Task to carry out: Copy each line of the data below with the word "down".

(Saved entries)
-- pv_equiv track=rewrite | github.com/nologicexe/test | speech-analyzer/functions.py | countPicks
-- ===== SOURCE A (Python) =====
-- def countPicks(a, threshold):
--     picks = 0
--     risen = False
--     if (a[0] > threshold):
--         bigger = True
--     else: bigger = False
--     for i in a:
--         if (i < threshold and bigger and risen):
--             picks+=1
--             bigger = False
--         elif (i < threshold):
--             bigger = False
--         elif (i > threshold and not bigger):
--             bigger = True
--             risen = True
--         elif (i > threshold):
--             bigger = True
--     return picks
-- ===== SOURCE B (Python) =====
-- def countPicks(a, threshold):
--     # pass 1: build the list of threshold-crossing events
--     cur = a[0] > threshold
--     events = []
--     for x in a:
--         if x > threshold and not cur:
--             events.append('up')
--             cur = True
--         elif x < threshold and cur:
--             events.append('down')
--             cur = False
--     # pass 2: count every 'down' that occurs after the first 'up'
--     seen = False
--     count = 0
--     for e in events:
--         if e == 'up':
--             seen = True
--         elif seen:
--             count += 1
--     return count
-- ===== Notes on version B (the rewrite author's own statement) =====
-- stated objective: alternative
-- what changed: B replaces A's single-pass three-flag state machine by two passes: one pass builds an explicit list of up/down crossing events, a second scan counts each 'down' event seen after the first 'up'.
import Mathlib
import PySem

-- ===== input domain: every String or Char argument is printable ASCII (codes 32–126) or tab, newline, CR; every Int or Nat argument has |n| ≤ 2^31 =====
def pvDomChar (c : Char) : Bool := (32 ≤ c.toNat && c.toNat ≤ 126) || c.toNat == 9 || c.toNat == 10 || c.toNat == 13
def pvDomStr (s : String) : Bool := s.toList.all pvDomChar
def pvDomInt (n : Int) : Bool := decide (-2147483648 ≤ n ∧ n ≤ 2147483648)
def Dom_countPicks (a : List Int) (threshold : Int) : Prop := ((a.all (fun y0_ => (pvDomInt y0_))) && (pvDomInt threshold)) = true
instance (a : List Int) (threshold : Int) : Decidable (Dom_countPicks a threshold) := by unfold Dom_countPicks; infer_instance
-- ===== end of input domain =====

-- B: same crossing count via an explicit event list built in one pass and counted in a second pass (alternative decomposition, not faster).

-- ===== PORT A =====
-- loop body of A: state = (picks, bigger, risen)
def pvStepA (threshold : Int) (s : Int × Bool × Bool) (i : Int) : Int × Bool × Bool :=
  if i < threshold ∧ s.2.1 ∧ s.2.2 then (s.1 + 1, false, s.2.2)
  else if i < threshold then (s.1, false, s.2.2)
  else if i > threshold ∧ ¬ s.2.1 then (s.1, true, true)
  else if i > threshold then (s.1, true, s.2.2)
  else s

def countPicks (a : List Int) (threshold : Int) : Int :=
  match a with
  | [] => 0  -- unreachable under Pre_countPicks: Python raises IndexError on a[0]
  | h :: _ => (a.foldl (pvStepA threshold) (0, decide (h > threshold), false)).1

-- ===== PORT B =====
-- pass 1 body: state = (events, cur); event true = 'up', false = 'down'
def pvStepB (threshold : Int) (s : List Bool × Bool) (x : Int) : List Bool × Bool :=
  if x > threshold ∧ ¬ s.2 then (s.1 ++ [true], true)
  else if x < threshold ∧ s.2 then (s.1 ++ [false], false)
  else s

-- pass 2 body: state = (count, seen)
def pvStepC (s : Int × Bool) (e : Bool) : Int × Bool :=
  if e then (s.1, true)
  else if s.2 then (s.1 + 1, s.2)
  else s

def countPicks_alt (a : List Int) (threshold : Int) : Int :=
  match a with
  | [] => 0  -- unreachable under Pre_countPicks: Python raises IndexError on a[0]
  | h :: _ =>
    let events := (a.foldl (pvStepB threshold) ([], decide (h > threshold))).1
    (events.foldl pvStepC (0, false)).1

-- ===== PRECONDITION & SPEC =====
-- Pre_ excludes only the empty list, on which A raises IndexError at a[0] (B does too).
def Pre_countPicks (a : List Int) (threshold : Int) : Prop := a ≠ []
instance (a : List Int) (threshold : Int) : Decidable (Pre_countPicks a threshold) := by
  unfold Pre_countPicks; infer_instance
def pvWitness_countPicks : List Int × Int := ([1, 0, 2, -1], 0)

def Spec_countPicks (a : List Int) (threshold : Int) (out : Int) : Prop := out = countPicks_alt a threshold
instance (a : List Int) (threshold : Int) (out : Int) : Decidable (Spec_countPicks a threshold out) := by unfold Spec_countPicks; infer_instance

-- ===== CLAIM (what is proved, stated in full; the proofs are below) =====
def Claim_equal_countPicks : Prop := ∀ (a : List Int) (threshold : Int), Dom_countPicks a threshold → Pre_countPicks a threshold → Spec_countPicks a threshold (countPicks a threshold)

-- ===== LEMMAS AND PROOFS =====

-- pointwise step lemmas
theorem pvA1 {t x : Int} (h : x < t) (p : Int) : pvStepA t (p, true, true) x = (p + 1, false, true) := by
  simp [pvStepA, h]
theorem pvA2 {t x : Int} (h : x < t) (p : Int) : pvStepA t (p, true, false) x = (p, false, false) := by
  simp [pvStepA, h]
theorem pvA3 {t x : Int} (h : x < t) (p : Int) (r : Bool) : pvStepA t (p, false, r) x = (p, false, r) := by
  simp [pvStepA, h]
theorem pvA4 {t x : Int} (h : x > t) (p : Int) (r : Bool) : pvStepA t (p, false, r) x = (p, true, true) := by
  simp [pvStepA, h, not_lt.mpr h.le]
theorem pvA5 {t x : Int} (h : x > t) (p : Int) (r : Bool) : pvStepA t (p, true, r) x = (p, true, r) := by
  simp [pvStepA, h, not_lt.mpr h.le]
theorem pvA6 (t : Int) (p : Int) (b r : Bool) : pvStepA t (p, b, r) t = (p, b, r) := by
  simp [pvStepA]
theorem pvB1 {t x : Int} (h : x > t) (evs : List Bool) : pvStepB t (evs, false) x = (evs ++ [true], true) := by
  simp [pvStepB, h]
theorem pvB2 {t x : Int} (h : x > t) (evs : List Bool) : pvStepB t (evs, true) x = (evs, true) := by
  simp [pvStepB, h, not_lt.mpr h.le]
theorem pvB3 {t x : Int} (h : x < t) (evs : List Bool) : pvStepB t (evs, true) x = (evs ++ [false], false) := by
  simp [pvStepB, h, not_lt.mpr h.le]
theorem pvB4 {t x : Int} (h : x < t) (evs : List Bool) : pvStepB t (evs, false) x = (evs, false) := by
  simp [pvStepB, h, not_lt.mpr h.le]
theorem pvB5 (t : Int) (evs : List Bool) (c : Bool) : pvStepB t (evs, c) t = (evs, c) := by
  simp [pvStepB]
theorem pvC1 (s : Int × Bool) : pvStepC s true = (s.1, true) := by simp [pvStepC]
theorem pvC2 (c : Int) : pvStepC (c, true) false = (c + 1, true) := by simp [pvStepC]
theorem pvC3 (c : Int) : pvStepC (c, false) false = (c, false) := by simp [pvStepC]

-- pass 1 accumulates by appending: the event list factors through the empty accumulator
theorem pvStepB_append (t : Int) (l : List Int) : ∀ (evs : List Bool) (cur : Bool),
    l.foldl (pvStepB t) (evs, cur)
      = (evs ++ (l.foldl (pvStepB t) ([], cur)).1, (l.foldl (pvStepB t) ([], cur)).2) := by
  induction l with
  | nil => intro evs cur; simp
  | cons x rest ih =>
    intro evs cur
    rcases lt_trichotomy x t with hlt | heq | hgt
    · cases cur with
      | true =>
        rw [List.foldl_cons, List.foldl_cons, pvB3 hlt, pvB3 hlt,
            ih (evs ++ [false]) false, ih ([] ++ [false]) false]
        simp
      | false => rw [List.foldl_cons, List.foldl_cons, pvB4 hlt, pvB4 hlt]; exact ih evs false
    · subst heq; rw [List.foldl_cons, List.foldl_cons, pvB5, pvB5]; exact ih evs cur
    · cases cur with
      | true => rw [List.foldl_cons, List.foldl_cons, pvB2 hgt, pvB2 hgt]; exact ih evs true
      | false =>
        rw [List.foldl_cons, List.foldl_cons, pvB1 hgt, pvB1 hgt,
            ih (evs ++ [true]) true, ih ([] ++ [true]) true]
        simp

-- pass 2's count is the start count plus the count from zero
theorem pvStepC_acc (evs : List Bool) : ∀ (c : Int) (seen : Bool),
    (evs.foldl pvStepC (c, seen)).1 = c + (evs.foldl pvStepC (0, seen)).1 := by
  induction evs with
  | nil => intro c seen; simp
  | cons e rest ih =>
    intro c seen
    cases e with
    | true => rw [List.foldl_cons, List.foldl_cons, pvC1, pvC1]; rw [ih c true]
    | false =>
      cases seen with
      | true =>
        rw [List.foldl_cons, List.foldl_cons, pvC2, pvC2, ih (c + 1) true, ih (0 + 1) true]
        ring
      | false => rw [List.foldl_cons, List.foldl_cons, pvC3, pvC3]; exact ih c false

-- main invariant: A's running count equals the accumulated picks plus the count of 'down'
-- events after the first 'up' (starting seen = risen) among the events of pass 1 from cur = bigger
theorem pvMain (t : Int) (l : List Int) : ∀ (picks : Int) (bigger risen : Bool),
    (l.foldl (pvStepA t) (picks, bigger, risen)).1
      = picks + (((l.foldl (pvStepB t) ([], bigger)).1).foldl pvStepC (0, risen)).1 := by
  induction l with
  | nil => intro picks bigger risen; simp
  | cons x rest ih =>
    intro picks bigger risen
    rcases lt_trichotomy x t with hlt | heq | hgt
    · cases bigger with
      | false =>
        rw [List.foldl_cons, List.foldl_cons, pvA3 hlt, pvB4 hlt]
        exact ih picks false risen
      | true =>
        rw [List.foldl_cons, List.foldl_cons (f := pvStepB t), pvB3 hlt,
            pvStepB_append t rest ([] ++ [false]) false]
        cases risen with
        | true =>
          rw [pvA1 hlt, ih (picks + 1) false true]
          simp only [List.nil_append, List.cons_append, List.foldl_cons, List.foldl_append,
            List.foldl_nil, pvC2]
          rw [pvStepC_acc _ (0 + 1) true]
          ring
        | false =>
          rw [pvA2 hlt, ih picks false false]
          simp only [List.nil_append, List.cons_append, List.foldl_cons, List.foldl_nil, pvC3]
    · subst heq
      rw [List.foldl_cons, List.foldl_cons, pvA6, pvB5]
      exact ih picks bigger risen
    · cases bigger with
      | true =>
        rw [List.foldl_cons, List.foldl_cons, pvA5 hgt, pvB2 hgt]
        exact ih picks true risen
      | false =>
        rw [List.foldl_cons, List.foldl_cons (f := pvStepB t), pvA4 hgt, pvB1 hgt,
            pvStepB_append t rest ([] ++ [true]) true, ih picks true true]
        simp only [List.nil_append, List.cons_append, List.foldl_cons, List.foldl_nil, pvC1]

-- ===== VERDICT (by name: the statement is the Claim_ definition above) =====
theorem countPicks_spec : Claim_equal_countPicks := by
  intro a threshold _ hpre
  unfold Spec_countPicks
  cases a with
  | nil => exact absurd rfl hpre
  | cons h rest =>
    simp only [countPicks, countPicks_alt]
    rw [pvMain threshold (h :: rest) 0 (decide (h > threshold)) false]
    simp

Task output:
--             events.append('down')
--     # pass 2: count every 'down' that occurs after the first 'up'
-- what changed: B replaces A's single-pass three-flag state machine by two passes: one pass builds an explicit list of up/down crossing events, a second scan counts each 'down' event seen after the first 'up'.
-- pass 1 body: state = (events, cur); event true = 'up', false = 'down'
-- main invariant: A's running count equals the accumulated picks plus the count of 'down'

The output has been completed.